Janet Malcolm, Granta 2013
Malcolm writes to Marta Werner to try and buy a copy of the volume, and soon the two are exchanging poignant emails on art and beauty, life and death. Werner generously gives Malcolm her own last remaining copy of the book of Dickinson fragments she had painstakingly typed out using her father’s collection of typewriters. Here is Malcolm, revealing to Werner, after a ten-day correspondence of many emails, what she intends to do to this copy of the book:
Many things in your letter – especially the mention of decontextualization – tell me that the time has come to tell you of the special reason why I wanted a copy of your book – namely, to cut some pages out of it and put them into collages. When I saw the book at Sharon Cameron’s house, this desire formed itself in my mind – I began to ‘see’ the collages. It was the typewritten transcriptions rather than the handwritten originals that stirred my imagination. The series I want to make will also use images and charts from astronomical texts. Before starting the ‘cutting’ and ‘scissoring’ (the words leaped out of your text) of your precious only copy, I want to have your permission to do so. I will completely understand if you would prefer I not do so, and will continue my search for another copy.

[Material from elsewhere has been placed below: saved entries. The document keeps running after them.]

theorem getD_set_nat (ws : List Nat) (k i v : Nat) :
    (ws.set k v).getD i 0 = if k = i ∧ k < ws.length then v else ws.getD i 0 := by
  simp only [List.getD, List.getElem?_set]
  by_cases h1 : k = i
  · by_cases h2 : k < ws.length
    · subst h1; simp [h2]
    · subst h1; simp [h2]
  · simp [h1]

-- A's inner width loop, characterized pointwise
theorem pvWidthsA_inner (use_br : Bool) (row : List String) :
    ∀ (k : Nat) (ws : List Nat), k + row.length ≤ ws.length →
    (((PySem.List.enumerate row (k : Int)).foldl
        (fun ws p => ws.set p.1.toNat (max (ws.getD p.1.toNat 0) (pvF use_br p.2))) ws).length = ws.length ∧
     ∀ i : Nat,
      ((PySem.List.enumerate row (k : Int)).foldl
        (fun ws p => ws.set p.1.toNat (max (ws.getD p.1.toNat 0) (pvF use_br p.2))) ws).getD i 0 =
        if k ≤ i ∧ i < k + row.length then max (ws.getD i 0) (pvF use_br (row.getD (i - k) ""))
        else ws.getD i 0) := by
  induction row with
  | nil =>
    intro k ws _
    rw [PySem.List.enumerate_nil]
    simp only [List.foldl_nil, List.length_nil, Nat.add_zero]
    exact ⟨trivial, fun i => by rw [if_neg (by omega)]⟩
  | cons x xs ih =>
    intro k ws hlen
    have hlc : (x :: xs).length = xs.length + 1 := by simp
    rw [PySem.List.enumerate_cons]
    have hcast : (k : Int) + 1 = ((k + 1 : Nat) : Int) := by push_cast; ring
    rw [hcast]
    simp only [List.foldl_cons, Int.toNat_natCast]
    have hkws : k < ws.length := by omega
    obtain ⟨ihlen, ihget⟩ := ih (k + 1)
      (ws.set k (max (ws.getD k 0) (pvF use_br x)))
      (by rw [List.length_set]; omega)
    refine ⟨by rw [ihlen, List.length_set], fun i => ?_⟩
    rw [ihget i, getD_set_nat]
    by_cases h1 : k + 1 ≤ i ∧ i < (k + 1) + xs.length
    · have hik : ¬ (k = i ∧ k < ws.length) := by omega
      have hsub : (x :: xs).getD (i - k) "" = xs.getD (i - (k + 1)) "" := by
        have h3 : (i - k) = (i - (k + 1)) + 1 := by omega
        rw [h3, List.getD_cons_succ]
      rw [if_pos h1, if_neg hik, if_pos (by rw [hlc]; omega), hsub]
    · by_cases h2 : i = k
      · subst h2
        rw [if_neg h1, if_pos ⟨rfl, hkws⟩, if_pos (by rw [hlc]; omega)]
        simp
      · have hik : ¬ (k = i ∧ k < ws.length) := by omega
        rw [if_neg h1, if_neg hik, if_neg (by rw [hlc]; omega)]
-- pv_equiv track=rewrite | github.com/chunribu/manim-video | bioinfo/Hidden Markov Models/hmm.py | ss2path
-- ===== SOURCE A (Python) =====
-- def ss2path(state_series, start_index=0):
--     path = []
--     start = None
--     for i, s in enumerate(state_series):
--         if start:
--             end = (s, i + start_index)
--             path.append((start, end))
--             start = end
--         else:
--             start = (s, i + start_index)
--     return path
-- ===== SOURCE B (Python) =====
-- def ss2path(state_series, start_index=0):
--     xs = list(state_series)
--     n = len(xs)
--     if n < 2:
--         return []
--     mid = n // 2
--     bridge = ((xs[mid - 1], start_index + mid - 1), (xs[mid], start_index + mid))
--     return (ss2path(xs[:mid], start_index)
--             + [bridge]
--             + ss2path(xs[mid:], start_index + mid))
-- ===== Notes on version B (the rewrite author's own statement) =====
-- stated objective: alternative
-- what changed: Replaces A's single left-to-right pass threading a running 'start' node through an accumulator with a divide-and-conquer: split the series at the midpoint, recurse on each half, and join the two edge lists with the single bridging edge across the split.
import Mathlib
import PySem

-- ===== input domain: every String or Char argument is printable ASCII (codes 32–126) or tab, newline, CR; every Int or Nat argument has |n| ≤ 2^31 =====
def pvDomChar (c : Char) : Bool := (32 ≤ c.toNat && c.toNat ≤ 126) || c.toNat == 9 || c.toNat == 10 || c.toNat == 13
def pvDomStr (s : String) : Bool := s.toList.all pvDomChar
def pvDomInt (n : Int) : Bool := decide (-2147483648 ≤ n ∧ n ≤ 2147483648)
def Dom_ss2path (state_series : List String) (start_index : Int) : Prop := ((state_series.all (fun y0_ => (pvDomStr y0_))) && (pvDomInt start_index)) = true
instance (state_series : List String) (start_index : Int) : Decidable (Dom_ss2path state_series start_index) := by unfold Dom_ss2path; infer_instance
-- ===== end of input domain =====

-- B replaces A's single left-to-right pass (running 'start' node + accumulator) by a
-- divide-and-conquer: split at the midpoint, recurse on the halves, join with the
-- bridging edge. Objective: alternative (same result, different algorithm).

-- ===== PORT A =====
-- 'if start:' — once assigned, start is a 2-tuple, which is always truthy in Python,
-- so the test is exactly 'start is not None': ported as the Option match below.
-- the loop body of A, named so the invariant lemma below can speak about it
def ss2pathStep (start_index : Int)
    (acc : List ((String × Int) × (String × Int)) × Option (String × Int))
    (is : Int × String) : List ((String × Int) × (String × Int)) × Option (String × Int) :=
  match acc.2 with
  | some start =>
      let e : String × Int := (is.2, is.1 + start_index)
      (acc.1 ++ [(start, e)], some e)
  | none => (acc.1, some (is.2, is.1 + start_index))

def ss2path (state_series : List String) (start_index : Int) : List ((String × Int) × (String × Int)) :=
  let st := (PySem.List.enumerate state_series 0).foldl (ss2pathStep start_index) ([], none)
  st.1

-- ===== PORT B =====
-- Source B's slices xs[:mid] / xs[mid:] with 0 ≤ mid ≤ len are exactly take/drop;
-- xs[mid-1], xs[mid] are in range (1 ≤ mid < n), ported with getD.
-- The recursion is expressed structurally over a fuel = length bound (a pure
-- totality guard: with fuel ≥ length the guard never bites, proved in the lemmas).
def ss2pathAltGo : Nat → List String → Int → List ((String × Int) × (String × Int))
  | 0, _, _ => []
  | fuel + 1, xs, i =>
    if xs.length < 2 then []
    else
      let mid := xs.length / 2
      let bridge : (String × Int) × (String × Int) :=
        ((xs.getD (mid - 1) "", i + (mid : Int) - 1), (xs.getD mid "", i + (mid : Int)))
      ss2pathAltGo fuel (xs.take mid) i ++ bridge :: ss2pathAltGo fuel (xs.drop mid) (i + (mid : Int))

def ss2path_alt (state_series : List String) (start_index : Int) : List ((String × Int) × (String × Int)) :=
  ss2pathAltGo state_series.length state_series start_index

-- ===== PRECONDITION & SPEC =====
def Spec_ss2path (state_series : List String) (start_index : Int) (out : List ((String × Int) × (String × Int))) : Prop := out = ss2path_alt state_series start_index
instance (state_series : List String) (start_index : Int) (out : List ((String × Int) × (String × Int))) : Decidable (Spec_ss2path state_series start_index out) := by unfold Spec_ss2path; infer_instance

-- ===== CLAIM (what is proved, stated in full; the proofs are below) =====
def Claim_equal_ss2path : Prop := ∀ (state_series : List String) (start_index : Int), Dom_ss2path state_series start_index → Spec_ss2path state_series start_index (ss2path state_series start_index)

-- ===== LEMMAS AND PROOFS =====

-- canonical middle form: the list of consecutive edges, by structural recursion
def adjEdges : List String → Int → List ((String × Int) × (String × Int))
  | a :: b :: t, i => ((a, i), (b, i + 1)) :: adjEdges (b :: t) (i + 1)
  | _, _ => []

-- A's loop, once 'start' is set, appends exactly the canonical edges of (v's tail).
theorem ss2path_loop (start_index : Int) (l : List (Int × String))
    (acc : List ((String × Int) × (String × Int))) (v : String × Int) :
    l.foldl (ss2pathStep start_index) (acc, some v)
    = (acc ++ (v :: l.map (fun is => (is.2, is.1 + start_index))).zip
          (l.map (fun is => (is.2, is.1 + start_index))),
       some ((l.map (fun is => (is.2, is.1 + start_index))).getLastD v)) := by
  induction l generalizing acc v with
  | nil => simp
  | cons x t ih =>
      simp only [List.foldl_cons, List.map_cons, ss2pathStep]
      rw [ih]
      simp only [List.zip_cons_cons, List.getLastD_cons, List.append_assoc,
        List.singleton_append]

-- the zip-of-enumerate form equals the canonical adjEdges form
theorem zip_enum_eq_adjEdges (xs : List String) (i k : Int) :
    ((PySem.List.enumerate xs k).map (fun is => (is.2, is.1 + i))).zip
      (((PySem.List.enumerate xs k).map (fun is => (is.2, is.1 + i))).tail)
    = adjEdges xs (k + i) := by
  induction xs generalizing k with
  | nil => simp [PySem.List.enumerate_nil, adjEdges]
  | cons a t ih =>
      cases t with
      | nil => simp [PySem.List.enumerate_cons, PySem.List.enumerate_nil, adjEdges]
      | cons b u =>
          have h := ih (k + 1)
          simp only [PySem.List.enumerate_cons, List.map_cons, List.tail_cons] at h ⊢
          simp only [adjEdges, List.zip_cons_cons]
          rw [h, show k + 1 + i = k + i + 1 from by ring]

-- A equals the canonical form
theorem ss2path_eq_adjEdges (xs : List String) (i : Int) :
    ss2path xs i = adjEdges xs i := by
  dsimp only [ss2path]
  cases xs with
  | nil => simp [PySem.List.enumerate_nil, adjEdges]
  | cons a t =>
      simp only [PySem.List.enumerate_cons, List.foldl_cons, ss2pathStep]
      rw [ss2path_loop i (PySem.List.enumerate t (0 + 1)) [] (a, 0 + i)]
      have h := zip_enum_eq_adjEdges (a :: t) i 0
      simp only [PySem.List.enumerate_cons, List.map_cons, List.tail_cons] at h
      simpa using h

-- splitting lemma for the canonical form: cutting at 1 ≤ m < len inserts the bridge edge
theorem adjEdges_split (m : Nat) (xs : List String) (i : Int)
    (h1 : 1 ≤ m) (h2 : m < xs.length) :
    adjEdges xs i
    = adjEdges (xs.take m) i
      ++ ((xs.getD (m - 1) "", i + (m : Int) - 1), (xs.getD m "", i + (m : Int)))
        :: adjEdges (xs.drop m) (i + (m : Int)) := by
  induction m generalizing xs i with
  | zero => omega
  | succ n ih =>
      match xs, h2 with
      | a :: t, h2 =>
        cases n with
        | zero =>
            match t, h2 with
            | b :: u, _ =>
              simp [adjEdges]
        | succ n' =>
            have ht : n' + 1 < t.length := by simpa using h2
            have htne : t ≠ [] := by
              cases t with
              | nil => simp at ht
              | cons _ _ => simp
            match t, ht, htne with
            | b :: u, ht, _ =>
              have key := ih (xs := b :: u) (i := i + 1) (by omega) ht
              simp only [Nat.add_sub_cancel, List.take_succ_cons, List.getD_cons_succ,
                List.drop_succ_cons] at key
              simp only [List.take_succ_cons, List.drop_succ_cons, List.getD_cons_succ,
                Nat.add_sub_cancel, adjEdges, List.cons_append]
              congr 1
              rw [key]
              push_cast
              ring_nf

-- B equals the canonical form (induction on the fuel, which bounds the length)
theorem ss2pathAltGo_eq_adjEdges (fuel : Nat) (xs : List String) (i : Int)
    (hf : xs.length ≤ fuel) : ss2pathAltGo fuel xs i = adjEdges xs i := by
  induction fuel generalizing xs i with
  | zero =>
      match xs, hf with
      | [], _ => rfl
  | succ n ih =>
      rw [ss2pathAltGo]
      by_cases h : xs.length < 2
      · simp only [h, if_true]
        match xs, h with
        | [], _ => rfl
        | [a], _ => rfl
      · simp only [h, if_false]
        have h2 : 2 ≤ xs.length := by omega
        have hm1 : 1 ≤ xs.length / 2 := by omega
        have hm2 : xs.length / 2 < xs.length := by omega
        rw [ih (xs.take (xs.length / 2)) i (by simp only [List.length_take]; omega),
            ih (xs.drop (xs.length / 2)) (i + (xs.length / 2 : Nat)) (by simp only [List.length_drop]; omega)]
        exact (adjEdges_split (xs.length / 2) xs i hm1 hm2).symm

-- ===== VERDICT (by name: the statement is the Claim_ definition above) =====
theorem ss2path_spec : Claim_equal_ss2path := by
  intro ss si _
  show ss2path ss si = ss2path_alt ss si
  rw [ss2path_eq_adjEdges, ss2path_alt, ss2pathAltGo_eq_adjEdges ss.length ss si le_rfl]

‘Oh, but of course – cut away!’ Werner responds. ‘I can think of no better fate for the pages of this last copy than to become collages in your hands.’
I am so happy that my project has your blessing, and will start work on it today. I will let you know which fragments I ‘appropriate’ as it’s called. The book is in my studio and I am about to go out and buy fresh glue. With many, many thanks again, Janet
We published the series of collages in 2013, with excerpts from the correspondence.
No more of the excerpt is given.